Belice/Epicentro, memorie e segni cancellati
Conosciamo meglio, attraverso queste immagini con interviste, il museo Belìce/Epicentro della Memoria Viva a Gibellina. Nel 47° anniversario del terremoto che sconvolse la Valle del Belice, le sale del museo, operativo dal 2011, ospitano fino al 30 gennaio un'esposizione di installazioni dell'artista siracusano Letterio Consiglio. S'intitola Memorie. Segni cancellati di una città e contiene fotografie scattate a Siracusa, il cui territorio, come la Valle del Belice, ha subìto ingenti danni a causa dei terremoti e a causa di certa politica, sostiene Consiglio evidenziando non soltanto gli effetti naturali dei terremoti ma anche la distruzione provocata da politici.

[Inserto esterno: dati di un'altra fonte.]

-- pv_equiv track=rewrite | github.com/csquillz/SSW | musicrecplus.py | mostPopularArtists
-- ===== SOURCE A (Python) =====
-- def mostPopularArtists(userMap):
--     '''Returns the most popular artist or artists'''
--     users = userMap.keys()
--     Freqs = {}
--     maxlikes = 0
--     mostpop = []
--     for user in users:
--         for artist in userMap[user]:
--             if artist not in Freqs:
--                 Freqs[artist] = 1
--             else:
--                 popularity_count = Freqs[artist]
--                 popularity_count += 1
--                 Freqs[artist] = popularity_count
--     for artist in Freqs:
--         if Freqs[artist] > maxlikes:
--             maxlikes = Freqs[artist]
--
--     for artist in Freqs:
--         if Freqs[artist] == maxlikes:
--             mostpop += [artist]
--     return mostpop
-- ===== SOURCE B (Python) =====
-- def mostPopularArtists(userMap):
--     '''Returns the most popular artist or artists'''
--     freqs = {}
--     for artists in userMap.values():
--         for artist in artists:
--             freqs[artist] = freqs.get(artist, 0) + 1
--     buckets = {}
--     maxlikes = 0
--     for artist, count in freqs.items():
--         buckets.setdefault(count, []).append(artist)
--         maxlikes = max(maxlikes, count)
--     return buckets.get(maxlikes, [])
-- ===== Notes on version B (the rewrite author's own statement) =====
-- stated objective: alternative
-- what changed: After the frequency count, A's two separate scans over the artists (one to find the maximum count, one to collect the artists with it) are replaced by a single pass that builds an inverted index count -> artists while tracking the maximum, followed by one O(1) bucket lookup.
import Mathlib
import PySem

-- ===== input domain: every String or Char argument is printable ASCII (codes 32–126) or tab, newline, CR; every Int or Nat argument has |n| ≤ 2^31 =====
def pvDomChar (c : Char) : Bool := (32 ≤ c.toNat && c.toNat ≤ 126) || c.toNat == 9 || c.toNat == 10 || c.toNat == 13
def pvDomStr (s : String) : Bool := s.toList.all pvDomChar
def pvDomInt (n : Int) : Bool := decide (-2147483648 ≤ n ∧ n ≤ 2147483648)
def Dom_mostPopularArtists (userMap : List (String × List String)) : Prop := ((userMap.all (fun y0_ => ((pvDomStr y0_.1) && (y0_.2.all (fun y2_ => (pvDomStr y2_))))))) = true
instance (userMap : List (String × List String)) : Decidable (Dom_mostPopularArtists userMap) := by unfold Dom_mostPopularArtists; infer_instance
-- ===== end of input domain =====

-- B replaces A's two post-count scans (find max, then collect) by one inverted-index pass
-- (count -> artists bucket, tracking the max) plus a single bucket lookup; same asymptotic cost.

-- ===== PORT A =====
def mostPopularArtists (userMap : List (String × List String)) : List String :=
  let d := PySem.Dict.mk userMap
  let users := d.keys
  let freqs := users.foldl (fun fr user =>
      (d.getD user []).foldl (fun fr artist =>
        if !(fr.contains artist) then fr.insert artist (1 : Int)
        else
          let popularity_count := fr.getD artist 0
          let popularity_count := popularity_count + 1
          fr.insert artist popularity_count) fr) PySem.Dict.empty
  let maxlikes := freqs.keys.foldl (fun maxlikes artist =>
      if freqs.getD artist 0 > maxlikes then freqs.getD artist 0 else maxlikes) (0 : Int)
  freqs.keys.foldl (fun mostpop artist =>
      if freqs.getD artist 0 == maxlikes then mostpop ++ [artist] else mostpop) []

-- ===== PORT B =====
def mostPopularArtists_alt (userMap : List (String × List String)) : List String :=
  let d := PySem.Dict.mk userMap
  let freqs := d.values.foldl (fun fr artists =>
      artists.foldl (fun fr artist => fr.insert artist (fr.getD artist 0 + 1)) fr)
      (PySem.Dict.empty : PySem.Dict String Int)
  let st := freqs.items.foldl
      (fun (st : PySem.Dict Int (List String) × Int) p =>
        (st.1.modify p.2 [] (· ++ [p.1]), max st.2 p.2)) (PySem.Dict.empty, 0)
  st.1.getD st.2 []

-- ===== PRECONDITION & SPEC =====
-- Pre_ excludes association lists with duplicate user keys: such a list does not determine
-- the Python dict argument (dict construction keeps only the last binding per key), so the
-- assoc-list ports' first-match convention is arbitrary there.
def Pre_mostPopularArtists (userMap : List (String × List String)) : Prop :=
  (userMap.map Prod.fst).Nodup
instance (userMap : List (String × List String)) : Decidable (Pre_mostPopularArtists userMap) := by
  unfold Pre_mostPopularArtists; infer_instance
def pvWitness_mostPopularArtists : (List (String × List String)) :=
  [("alice", ["x", "y"]), ("bob", ["y"])]
def Spec_mostPopularArtists (userMap : List (String × List String)) (out : List String) : Prop := out = mostPopularArtists_alt userMap
instance (userMap : List (String × List String)) (out : List String) : Decidable (Spec_mostPopularArtists userMap out) := by unfold Spec_mostPopularArtists; infer_instance

-- ===== CLAIM (what is proved, stated in full; the proofs are below) =====
def Claim_equal_mostPopularArtists : Prop := ∀ (userMap : List (String × List String)), Dom_mostPopularArtists userMap → Pre_mostPopularArtists userMap → Spec_mostPopularArtists userMap (mostPopularArtists userMap)

-- ===== LEMMAS AND PROOFS =====

-- A's counting step equals B's counting step.
lemma stepAB (fr : PySem.Dict String Int) (a : String) :
    (if !(fr.contains a) then fr.insert a (1 : Int)
     else
       let popularity_count := fr.getD a 0
       let popularity_count := popularity_count + 1
       fr.insert a popularity_count)
    = fr.insert a (fr.getD a 0 + 1) := by
  by_cases h : fr.contains a = true
  · simp [h]
  · simp only [Bool.not_eq_true] at h
    simp [h, PySem.Dict.getD_of_not_contains fr (0 : Int) h]

lemma nodup_keys_count (ls : List (List String)) (d : PySem.Dict String Int)
    (h : d.keys.Nodup) :
    (ls.foldl (fun fr artists =>
      artists.foldl (fun fr a => fr.insert a (fr.getD a 0 + 1)) fr) d).keys.Nodup := by
  induction ls generalizing d with
  | nil => simpa using h
  | cons l ls ih =>
      simp only [List.foldl_cons]
      exact ih _ (PySem.Dict.nodup_keys_foldl_insert l _ d h)

lemma foldl_pair (l : List (String × Int)) (b : PySem.Dict Int (List String)) (m : Int) :
    l.foldl (fun st p => (st.1.modify p.2 [] (· ++ [p.1]), max st.2 p.2)) (b, m)
    = (l.foldl (fun bu p => bu.modify p.2 [] (· ++ [p.1])) b,
       l.foldl (fun m p => max m p.2) m) := by
  induction l generalizing b m with
  | nil => rfl
  | cons x xs ih => simp [List.foldl_cons, ih]

-- ===== VERDICT (by name: the statement is the Claim_ definition above) =====
theorem mostPopularArtists_spec : Claim_equal_mostPopularArtists := by
  intro userMap _ hpre
  unfold Spec_mostPopularArtists mostPopularArtists mostPopularArtists_alt
  dsimp only
  set d := PySem.Dict.mk userMap with hd
  have hkeys : d.keys.Nodup := by
    simpa [hd, PySem.Dict.keys, PySem.Dict.mk] using hpre
  -- the two frequency dicts agree
  have hstep : (fun (fr : PySem.Dict String Int) a =>
      if !(fr.contains a) then fr.insert a (1 : Int)
      else
        let popularity_count := fr.getD a 0
        let popularity_count := popularity_count + 1
        fr.insert a popularity_count)
      = fun fr a => fr.insert a (fr.getD a 0 + 1) := by
    funext fr a; exact stepAB fr a
  have hvals : d.values = d.keys.map (fun k => d.getD k []) :=
    PySem.Dict.values_eq_map_keys d hkeys []
  have hfr :
      d.keys.foldl (fun fr user =>
        (d.getD user []).foldl (fun fr artist =>
          if !(fr.contains artist) then fr.insert artist (1 : Int)
          else
            let popularity_count := fr.getD artist 0
            let popularity_count := popularity_count + 1
            fr.insert artist popularity_count) fr) PySem.Dict.empty
      = d.values.foldl (fun fr artists =>
          artists.foldl (fun fr a => fr.insert a (fr.getD a 0 + 1)) fr)
          (PySem.Dict.empty : PySem.Dict String Int) := by
    rw [hvals, List.foldl_map, hstep]
  rw [hfr]
  set F := d.values.foldl (fun fr artists =>
      artists.foldl (fun fr a => fr.insert a (fr.getD a 0 + 1)) fr)
      (PySem.Dict.empty : PySem.Dict String Int) with hF
  have hFnd : F.keys.Nodup := by
    rw [hF]
    apply nodup_keys_count
    simp [PySem.Dict.keys, PySem.Dict.empty]
  have hitems : F.items = F.keys.map (fun k => (k, F.getD k 0)) :=
    PySem.Dict.items_eq_map_keys F hFnd 0
  rw [foldl_pair]
  -- maxlikes agree
  have hmax :
      F.keys.foldl (fun m a => if F.getD a 0 > m then F.getD a 0 else m) (0 : Int)
      = F.items.foldl (fun m p => max m p.2) (0 : Int) := by
    rw [hitems, List.foldl_map]
    apply PySem.List.foldl_congr_mem
    intro m a _
    simp only [max_def]
    split_ifs <;> omega
  rw [← hmax]
  set M := F.keys.foldl (fun m a => if F.getD a 0 > m then F.getD a 0 else m) (0 : Int)
  -- the bucket lookup equals A's collection scan
  have hbucket :
      (F.items.foldl (fun (b : PySem.Dict Int (List String)) p =>
        b.modify p.2 [] (· ++ [p.1])) PySem.Dict.empty).getD M []
      = (F.items.filter (fun p => p.2 == M)).map (·.1) := by
    have hswap :
        F.items.foldl (fun (b : PySem.Dict Int (List String)) p =>
          b.modify p.2 [] (· ++ [p.1])) PySem.Dict.empty
        = (F.items.map (fun p => (p.2, p.1))).foldl
            (fun (b : PySem.Dict Int (List String)) q =>
              b.modify q.1 [] (· ++ [q.2])) PySem.Dict.empty := by
      rw [List.foldl_map]
    rw [hswap, PySem.Dict.getD_foldl_modify_append, List.filter_map, List.map_map]
    simp [Function.comp_def]
  rw [hbucket, hitems, List.filter_map, List.map_map,
    PySem.List.foldl_append_if_eq_filter]
  simp [Function.comp_def]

Belìce/EpiCentro è nato con il progetto Le Terre che tremarono ideato dal Cresm di Gibellina, da CLAC di Palermo, Le Mat con sede a Roma e Eco di Polizzi Generosa con il sostegno della Fondazione con il sud e della Provincia di Trapani. Lo spazio contiene e offre alla fruizione video, racconti, disegni, fotografie, documenti che rappresentano la coscienza storica della gente del territorio belicino e raccontano storie importanti e poco conosciute di lotte e mobilitazione popolare prima e dopo il terremoto del 1968. La storia che raccontano parole, immagini e segni - spiega il direttore Giuseppe Maiorana che è anche assessore comunale a Salemi - inizia negli anni '50 con Danilo Dolci e attraversa un trentennio fondante della Storia locale ma anche italiana, perché il Belice fu in quegli anni un laboratorio innovativo di pratiche di agire sociale che è importante oggi conoscere, per riflettere sul presente che stiamo vivendo. (Servizio a cura di Massimo Provenza)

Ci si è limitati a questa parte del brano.